> **Exercise description**
Stop after the line that contains "fun p hp hca => hPre.1 p (hmem p hp) hca"; until then, restate each line of the entries word for word from the very first.
• • • • •
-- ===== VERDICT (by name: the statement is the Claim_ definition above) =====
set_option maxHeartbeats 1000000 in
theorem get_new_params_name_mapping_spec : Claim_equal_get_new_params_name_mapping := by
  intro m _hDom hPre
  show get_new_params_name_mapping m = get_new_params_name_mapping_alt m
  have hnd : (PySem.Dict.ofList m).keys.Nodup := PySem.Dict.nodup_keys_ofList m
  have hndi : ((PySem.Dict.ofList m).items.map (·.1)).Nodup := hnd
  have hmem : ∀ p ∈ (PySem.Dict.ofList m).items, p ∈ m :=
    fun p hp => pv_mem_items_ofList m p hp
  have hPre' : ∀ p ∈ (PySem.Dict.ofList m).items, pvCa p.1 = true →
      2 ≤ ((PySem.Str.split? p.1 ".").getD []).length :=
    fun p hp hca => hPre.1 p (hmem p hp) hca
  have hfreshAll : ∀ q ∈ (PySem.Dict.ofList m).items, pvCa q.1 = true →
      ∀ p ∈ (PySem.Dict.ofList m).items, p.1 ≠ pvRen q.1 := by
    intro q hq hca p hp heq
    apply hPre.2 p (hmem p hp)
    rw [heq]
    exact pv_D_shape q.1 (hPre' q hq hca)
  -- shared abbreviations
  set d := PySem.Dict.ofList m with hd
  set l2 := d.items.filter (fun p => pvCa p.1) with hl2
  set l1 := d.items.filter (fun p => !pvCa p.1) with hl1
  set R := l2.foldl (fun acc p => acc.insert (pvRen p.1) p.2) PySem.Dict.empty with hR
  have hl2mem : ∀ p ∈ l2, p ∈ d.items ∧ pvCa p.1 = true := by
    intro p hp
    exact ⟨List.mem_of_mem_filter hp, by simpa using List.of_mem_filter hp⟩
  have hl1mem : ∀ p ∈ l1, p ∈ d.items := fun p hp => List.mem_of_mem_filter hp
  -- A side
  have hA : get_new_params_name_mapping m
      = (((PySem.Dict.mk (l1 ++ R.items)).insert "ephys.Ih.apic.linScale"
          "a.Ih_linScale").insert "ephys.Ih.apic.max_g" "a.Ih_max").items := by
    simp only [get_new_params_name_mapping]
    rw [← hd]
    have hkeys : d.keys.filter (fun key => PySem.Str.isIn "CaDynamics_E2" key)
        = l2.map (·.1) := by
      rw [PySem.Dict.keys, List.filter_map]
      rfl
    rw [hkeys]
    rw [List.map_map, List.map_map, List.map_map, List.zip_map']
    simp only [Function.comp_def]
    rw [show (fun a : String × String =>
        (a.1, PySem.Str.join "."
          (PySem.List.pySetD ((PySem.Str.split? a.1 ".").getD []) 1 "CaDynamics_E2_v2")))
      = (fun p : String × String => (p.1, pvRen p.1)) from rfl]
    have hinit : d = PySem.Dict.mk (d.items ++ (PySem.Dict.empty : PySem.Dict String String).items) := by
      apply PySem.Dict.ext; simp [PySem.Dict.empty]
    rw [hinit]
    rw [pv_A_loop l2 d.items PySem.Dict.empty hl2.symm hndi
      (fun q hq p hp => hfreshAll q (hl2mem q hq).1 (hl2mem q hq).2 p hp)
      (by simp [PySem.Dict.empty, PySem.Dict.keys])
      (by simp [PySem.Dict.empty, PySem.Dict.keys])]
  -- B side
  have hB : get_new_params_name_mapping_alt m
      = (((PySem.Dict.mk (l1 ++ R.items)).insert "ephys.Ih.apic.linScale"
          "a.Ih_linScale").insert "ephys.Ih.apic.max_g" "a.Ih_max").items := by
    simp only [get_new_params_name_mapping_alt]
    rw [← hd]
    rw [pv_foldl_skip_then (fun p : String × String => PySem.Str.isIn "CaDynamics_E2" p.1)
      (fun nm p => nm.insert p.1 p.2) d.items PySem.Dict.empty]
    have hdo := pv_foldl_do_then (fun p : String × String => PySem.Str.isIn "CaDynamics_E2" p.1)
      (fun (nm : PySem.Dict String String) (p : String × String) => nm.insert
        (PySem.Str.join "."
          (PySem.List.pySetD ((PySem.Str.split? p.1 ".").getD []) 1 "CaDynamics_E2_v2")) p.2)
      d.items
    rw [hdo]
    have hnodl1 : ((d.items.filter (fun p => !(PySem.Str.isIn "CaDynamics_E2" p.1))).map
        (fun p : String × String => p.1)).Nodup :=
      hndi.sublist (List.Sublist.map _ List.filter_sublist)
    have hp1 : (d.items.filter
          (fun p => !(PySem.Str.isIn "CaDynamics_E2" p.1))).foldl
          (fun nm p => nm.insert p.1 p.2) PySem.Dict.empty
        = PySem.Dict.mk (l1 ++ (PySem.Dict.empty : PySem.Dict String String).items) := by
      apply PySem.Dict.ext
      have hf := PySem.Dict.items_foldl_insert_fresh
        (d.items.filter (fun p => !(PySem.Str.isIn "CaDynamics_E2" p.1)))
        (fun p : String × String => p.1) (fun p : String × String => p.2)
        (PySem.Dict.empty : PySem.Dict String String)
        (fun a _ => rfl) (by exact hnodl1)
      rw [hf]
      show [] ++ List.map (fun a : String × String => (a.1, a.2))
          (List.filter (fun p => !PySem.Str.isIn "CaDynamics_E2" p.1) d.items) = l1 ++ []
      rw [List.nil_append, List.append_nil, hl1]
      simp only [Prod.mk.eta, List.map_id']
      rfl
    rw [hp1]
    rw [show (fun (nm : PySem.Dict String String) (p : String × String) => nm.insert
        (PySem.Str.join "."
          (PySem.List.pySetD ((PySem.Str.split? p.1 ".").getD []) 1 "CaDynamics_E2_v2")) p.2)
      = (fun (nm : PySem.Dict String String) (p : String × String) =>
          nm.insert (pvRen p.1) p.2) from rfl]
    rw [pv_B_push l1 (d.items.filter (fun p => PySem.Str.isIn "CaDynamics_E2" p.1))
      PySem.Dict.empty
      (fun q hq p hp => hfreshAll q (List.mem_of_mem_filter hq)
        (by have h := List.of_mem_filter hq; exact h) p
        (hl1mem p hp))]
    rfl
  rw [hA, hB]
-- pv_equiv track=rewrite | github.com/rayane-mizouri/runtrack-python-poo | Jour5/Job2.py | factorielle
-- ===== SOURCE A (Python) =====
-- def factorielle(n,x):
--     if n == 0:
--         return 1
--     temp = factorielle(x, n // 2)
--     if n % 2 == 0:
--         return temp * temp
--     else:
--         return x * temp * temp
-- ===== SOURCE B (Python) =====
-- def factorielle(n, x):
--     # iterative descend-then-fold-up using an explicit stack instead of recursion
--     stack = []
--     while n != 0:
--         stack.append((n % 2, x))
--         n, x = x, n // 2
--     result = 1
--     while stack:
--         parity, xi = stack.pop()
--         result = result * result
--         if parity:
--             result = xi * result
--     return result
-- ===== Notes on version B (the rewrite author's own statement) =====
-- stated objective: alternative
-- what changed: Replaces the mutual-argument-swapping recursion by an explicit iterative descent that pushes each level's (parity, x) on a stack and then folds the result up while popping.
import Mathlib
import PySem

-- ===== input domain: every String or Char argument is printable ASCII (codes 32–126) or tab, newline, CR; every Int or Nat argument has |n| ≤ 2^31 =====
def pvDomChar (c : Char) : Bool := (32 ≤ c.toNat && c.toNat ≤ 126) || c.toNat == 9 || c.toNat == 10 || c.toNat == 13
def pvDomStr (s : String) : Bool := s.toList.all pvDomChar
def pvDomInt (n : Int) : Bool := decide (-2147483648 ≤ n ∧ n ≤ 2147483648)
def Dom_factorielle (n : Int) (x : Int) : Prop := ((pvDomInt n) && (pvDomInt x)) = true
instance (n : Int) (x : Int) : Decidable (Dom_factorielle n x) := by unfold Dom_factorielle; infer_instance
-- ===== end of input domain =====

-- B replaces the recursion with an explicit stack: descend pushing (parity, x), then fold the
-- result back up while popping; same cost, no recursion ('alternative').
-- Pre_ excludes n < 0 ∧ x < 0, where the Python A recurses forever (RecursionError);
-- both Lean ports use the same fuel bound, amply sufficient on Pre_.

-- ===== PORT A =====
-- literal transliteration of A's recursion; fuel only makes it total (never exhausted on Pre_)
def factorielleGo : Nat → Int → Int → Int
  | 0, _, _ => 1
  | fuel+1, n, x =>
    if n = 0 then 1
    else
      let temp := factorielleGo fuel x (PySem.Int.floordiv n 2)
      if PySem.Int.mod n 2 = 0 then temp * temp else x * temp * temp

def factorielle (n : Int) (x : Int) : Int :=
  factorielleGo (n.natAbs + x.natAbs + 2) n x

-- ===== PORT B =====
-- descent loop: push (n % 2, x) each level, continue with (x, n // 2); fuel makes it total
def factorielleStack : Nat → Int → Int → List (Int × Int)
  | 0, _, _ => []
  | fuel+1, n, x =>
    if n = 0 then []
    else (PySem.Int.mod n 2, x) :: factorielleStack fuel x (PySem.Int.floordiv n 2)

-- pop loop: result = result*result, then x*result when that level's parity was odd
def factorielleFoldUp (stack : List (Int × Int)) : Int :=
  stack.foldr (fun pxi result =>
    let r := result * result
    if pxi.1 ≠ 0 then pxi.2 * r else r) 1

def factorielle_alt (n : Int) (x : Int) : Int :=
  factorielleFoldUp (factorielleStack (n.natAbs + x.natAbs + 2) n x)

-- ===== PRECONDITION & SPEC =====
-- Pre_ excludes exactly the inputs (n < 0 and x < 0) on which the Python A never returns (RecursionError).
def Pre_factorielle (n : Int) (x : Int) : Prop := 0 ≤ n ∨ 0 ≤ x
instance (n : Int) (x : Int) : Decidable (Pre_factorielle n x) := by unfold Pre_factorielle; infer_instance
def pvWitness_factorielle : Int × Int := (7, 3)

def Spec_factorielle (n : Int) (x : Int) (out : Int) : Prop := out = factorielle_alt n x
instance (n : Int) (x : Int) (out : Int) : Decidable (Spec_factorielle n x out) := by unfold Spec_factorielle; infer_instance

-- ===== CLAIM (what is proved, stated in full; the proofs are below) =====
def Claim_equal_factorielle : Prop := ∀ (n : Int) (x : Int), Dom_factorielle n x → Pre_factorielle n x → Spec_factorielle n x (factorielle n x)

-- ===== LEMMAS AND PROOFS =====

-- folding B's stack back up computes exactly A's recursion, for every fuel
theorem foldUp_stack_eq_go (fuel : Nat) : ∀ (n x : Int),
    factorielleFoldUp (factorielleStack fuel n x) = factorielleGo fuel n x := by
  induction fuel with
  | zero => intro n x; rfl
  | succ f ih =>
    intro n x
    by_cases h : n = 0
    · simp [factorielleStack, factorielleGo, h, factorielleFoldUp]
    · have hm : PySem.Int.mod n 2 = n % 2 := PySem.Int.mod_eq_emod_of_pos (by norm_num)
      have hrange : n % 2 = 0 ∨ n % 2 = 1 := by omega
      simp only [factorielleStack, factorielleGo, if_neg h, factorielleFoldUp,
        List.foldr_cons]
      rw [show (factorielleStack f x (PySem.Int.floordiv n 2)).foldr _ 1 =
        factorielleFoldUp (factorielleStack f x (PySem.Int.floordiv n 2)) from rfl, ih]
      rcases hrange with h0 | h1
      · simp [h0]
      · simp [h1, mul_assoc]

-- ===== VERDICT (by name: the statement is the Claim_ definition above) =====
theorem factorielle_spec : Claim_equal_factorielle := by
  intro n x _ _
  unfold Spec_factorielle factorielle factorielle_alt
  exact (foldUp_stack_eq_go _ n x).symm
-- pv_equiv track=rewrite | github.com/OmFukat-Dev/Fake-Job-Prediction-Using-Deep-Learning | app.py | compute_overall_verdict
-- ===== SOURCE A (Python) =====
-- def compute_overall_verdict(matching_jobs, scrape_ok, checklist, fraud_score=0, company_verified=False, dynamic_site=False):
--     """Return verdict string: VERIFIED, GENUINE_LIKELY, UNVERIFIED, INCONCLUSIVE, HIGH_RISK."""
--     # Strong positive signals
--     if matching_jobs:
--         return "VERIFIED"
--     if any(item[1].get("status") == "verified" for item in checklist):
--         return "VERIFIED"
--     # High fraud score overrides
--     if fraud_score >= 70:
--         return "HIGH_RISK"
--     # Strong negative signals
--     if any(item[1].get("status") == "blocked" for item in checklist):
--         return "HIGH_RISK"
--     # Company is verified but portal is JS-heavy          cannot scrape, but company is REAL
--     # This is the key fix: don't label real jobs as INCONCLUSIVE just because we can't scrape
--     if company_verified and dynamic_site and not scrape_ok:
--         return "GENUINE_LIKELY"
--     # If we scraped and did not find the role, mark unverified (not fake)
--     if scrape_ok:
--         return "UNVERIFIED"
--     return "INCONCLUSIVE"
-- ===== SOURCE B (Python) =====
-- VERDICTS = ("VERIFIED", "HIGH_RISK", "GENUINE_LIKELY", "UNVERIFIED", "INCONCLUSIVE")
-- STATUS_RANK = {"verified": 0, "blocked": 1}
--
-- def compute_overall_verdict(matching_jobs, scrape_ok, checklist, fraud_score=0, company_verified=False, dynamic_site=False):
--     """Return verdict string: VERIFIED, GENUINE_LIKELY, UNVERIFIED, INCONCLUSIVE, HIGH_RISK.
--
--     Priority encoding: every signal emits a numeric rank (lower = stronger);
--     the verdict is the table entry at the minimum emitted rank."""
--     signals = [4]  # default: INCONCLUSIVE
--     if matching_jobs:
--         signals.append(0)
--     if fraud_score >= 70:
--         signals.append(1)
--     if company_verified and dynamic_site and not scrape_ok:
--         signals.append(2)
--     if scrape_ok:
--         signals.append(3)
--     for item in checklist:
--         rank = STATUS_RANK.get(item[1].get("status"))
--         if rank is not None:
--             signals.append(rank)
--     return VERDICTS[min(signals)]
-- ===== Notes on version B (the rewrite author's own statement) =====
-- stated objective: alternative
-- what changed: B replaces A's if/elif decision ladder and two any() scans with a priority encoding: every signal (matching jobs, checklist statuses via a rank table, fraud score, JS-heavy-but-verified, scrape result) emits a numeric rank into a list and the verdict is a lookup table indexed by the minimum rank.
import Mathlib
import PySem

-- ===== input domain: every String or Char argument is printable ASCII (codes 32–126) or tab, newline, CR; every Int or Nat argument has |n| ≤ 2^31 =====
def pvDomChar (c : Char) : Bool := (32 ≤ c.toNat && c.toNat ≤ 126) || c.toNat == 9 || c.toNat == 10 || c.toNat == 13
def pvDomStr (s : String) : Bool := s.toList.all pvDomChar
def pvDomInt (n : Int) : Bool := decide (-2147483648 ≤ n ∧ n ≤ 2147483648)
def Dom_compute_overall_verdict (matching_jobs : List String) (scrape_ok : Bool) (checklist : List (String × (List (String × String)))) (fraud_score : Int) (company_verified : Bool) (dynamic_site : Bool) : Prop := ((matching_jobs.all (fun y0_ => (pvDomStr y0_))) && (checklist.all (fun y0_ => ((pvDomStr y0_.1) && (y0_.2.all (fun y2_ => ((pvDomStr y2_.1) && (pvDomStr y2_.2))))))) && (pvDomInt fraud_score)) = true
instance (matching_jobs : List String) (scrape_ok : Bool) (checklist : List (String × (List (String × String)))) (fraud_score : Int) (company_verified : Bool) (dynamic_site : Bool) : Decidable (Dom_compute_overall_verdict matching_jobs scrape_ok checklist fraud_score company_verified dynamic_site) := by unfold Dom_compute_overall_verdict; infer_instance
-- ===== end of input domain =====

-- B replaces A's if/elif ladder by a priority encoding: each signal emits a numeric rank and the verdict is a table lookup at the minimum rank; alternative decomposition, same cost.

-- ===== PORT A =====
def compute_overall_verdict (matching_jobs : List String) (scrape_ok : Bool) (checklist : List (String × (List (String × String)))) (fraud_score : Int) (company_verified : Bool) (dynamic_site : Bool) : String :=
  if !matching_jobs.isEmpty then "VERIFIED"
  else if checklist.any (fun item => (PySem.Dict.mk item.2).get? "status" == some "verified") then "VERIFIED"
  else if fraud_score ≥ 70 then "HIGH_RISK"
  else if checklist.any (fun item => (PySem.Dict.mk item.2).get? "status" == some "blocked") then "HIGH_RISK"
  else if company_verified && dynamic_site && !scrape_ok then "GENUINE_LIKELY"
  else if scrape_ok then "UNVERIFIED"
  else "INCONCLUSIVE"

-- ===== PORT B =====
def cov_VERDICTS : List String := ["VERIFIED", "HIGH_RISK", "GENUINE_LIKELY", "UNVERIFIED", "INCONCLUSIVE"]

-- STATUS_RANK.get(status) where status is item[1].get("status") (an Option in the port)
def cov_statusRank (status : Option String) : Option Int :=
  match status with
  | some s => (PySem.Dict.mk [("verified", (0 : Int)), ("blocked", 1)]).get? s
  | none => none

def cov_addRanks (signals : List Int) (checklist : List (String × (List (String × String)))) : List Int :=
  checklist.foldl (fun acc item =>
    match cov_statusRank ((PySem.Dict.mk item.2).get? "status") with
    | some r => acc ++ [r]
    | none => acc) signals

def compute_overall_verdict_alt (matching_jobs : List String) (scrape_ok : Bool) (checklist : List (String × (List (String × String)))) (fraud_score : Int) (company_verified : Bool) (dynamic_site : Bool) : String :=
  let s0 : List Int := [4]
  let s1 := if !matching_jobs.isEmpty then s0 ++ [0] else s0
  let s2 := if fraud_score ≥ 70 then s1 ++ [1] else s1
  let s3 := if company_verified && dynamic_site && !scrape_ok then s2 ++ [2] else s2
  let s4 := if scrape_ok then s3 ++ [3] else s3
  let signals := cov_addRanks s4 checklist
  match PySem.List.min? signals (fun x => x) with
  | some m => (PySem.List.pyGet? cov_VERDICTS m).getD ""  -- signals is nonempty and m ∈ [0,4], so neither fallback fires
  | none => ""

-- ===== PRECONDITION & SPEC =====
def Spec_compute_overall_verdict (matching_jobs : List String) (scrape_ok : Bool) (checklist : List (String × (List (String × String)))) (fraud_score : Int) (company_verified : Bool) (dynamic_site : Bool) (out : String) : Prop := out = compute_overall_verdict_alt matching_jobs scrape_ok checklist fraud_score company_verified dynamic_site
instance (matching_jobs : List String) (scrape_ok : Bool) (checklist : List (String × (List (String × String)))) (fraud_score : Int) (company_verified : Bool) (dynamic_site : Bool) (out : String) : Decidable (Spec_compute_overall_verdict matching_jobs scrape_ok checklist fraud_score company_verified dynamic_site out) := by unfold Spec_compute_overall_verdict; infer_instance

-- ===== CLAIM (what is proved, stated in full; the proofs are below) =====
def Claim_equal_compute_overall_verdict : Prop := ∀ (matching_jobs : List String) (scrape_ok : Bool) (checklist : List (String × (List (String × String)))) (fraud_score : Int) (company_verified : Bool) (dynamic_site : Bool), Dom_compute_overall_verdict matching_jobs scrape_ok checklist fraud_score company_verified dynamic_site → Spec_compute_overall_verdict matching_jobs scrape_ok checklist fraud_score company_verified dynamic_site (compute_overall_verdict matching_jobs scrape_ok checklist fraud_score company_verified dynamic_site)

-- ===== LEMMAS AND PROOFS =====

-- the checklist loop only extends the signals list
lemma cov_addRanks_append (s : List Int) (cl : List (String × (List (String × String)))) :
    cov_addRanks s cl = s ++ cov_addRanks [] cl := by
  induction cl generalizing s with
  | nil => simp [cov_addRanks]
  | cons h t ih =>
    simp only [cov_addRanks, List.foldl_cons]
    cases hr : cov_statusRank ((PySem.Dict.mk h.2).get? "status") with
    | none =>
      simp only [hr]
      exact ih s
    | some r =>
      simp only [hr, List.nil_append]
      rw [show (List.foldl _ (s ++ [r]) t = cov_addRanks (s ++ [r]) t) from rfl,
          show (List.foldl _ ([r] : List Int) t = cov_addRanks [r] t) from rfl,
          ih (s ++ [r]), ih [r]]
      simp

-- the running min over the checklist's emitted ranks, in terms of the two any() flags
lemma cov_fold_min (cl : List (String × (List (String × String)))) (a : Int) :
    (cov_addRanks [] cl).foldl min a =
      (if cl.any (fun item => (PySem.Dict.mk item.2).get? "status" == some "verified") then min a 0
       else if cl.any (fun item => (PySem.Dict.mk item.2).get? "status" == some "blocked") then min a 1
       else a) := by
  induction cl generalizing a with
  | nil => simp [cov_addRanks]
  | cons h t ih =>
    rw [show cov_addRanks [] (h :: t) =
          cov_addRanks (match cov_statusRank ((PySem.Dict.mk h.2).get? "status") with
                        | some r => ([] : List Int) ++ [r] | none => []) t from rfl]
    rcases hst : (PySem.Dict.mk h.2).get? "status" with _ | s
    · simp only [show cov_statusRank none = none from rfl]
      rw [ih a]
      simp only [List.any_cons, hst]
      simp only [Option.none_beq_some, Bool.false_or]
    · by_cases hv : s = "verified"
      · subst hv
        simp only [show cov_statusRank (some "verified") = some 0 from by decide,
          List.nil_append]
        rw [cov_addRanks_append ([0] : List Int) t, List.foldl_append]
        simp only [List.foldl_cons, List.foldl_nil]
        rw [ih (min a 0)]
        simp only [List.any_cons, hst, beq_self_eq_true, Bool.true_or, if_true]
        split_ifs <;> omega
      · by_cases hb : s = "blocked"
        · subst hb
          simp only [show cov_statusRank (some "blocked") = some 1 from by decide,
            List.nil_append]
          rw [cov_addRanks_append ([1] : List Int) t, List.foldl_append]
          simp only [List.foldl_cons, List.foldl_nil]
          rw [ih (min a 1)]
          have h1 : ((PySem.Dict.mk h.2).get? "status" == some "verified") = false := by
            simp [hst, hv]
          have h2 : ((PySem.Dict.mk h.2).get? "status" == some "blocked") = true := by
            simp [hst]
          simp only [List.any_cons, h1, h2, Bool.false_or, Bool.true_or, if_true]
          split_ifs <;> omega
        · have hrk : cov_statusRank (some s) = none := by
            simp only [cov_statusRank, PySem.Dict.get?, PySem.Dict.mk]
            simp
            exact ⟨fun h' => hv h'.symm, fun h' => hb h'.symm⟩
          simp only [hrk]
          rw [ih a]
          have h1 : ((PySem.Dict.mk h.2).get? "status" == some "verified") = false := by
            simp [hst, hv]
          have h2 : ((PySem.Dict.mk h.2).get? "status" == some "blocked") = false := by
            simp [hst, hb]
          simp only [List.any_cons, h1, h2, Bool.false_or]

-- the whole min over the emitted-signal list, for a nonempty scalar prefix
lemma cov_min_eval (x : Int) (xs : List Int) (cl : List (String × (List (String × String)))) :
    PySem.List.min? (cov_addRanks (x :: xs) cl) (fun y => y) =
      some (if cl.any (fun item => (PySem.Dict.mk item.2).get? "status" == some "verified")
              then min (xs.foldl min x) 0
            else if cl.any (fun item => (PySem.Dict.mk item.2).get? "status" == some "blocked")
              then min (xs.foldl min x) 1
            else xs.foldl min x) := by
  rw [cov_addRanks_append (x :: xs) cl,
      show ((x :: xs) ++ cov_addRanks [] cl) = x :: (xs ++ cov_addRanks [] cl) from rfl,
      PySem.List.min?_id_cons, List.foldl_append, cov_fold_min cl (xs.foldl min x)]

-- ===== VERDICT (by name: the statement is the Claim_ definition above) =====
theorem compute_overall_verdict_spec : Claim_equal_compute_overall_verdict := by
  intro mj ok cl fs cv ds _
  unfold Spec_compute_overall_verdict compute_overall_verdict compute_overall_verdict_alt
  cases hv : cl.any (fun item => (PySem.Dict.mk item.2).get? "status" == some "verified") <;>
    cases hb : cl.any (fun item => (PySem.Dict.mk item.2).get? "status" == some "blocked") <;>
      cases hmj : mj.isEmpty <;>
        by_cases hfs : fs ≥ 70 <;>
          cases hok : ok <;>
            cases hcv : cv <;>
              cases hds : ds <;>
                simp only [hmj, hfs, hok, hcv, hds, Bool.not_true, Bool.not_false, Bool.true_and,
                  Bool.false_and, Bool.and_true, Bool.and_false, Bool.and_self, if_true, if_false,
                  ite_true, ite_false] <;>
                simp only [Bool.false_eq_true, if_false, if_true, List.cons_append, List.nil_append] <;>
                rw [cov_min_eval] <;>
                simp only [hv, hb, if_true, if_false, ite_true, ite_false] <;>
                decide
• • • • •
> **Answer for this exercise**
-- ===== VERDICT (by name: the statement is the Claim_ definition above) =====
set_option maxHeartbeats 1000000 in
theorem get_new_params_name_mapping_spec : Claim_equal_get_new_params_name_mapping := by
  intro m _hDom hPre
  show get_new_params_name_mapping m = get_new_params_name_mapping_alt m
  have hnd : (PySem.Dict.ofList m).keys.Nodup := PySem.Dict.nodup_keys_ofList m
  have hndi : ((PySem.Dict.ofList m).items.map (·.1)).Nodup := hnd
  have hmem : ∀ p ∈ (PySem.Dict.ofList m).items, p ∈ m :=
    fun p hp => pv_mem_items_ofList m p hp
  have hPre' : ∀ p ∈ (PySem.Dict.ofList m).items, pvCa p.1 = true →
      2 ≤ ((PySem.Str.split? p.1 ".").getD []).length :=
    fun p hp hca => hPre.1 p (hmem p hp) hca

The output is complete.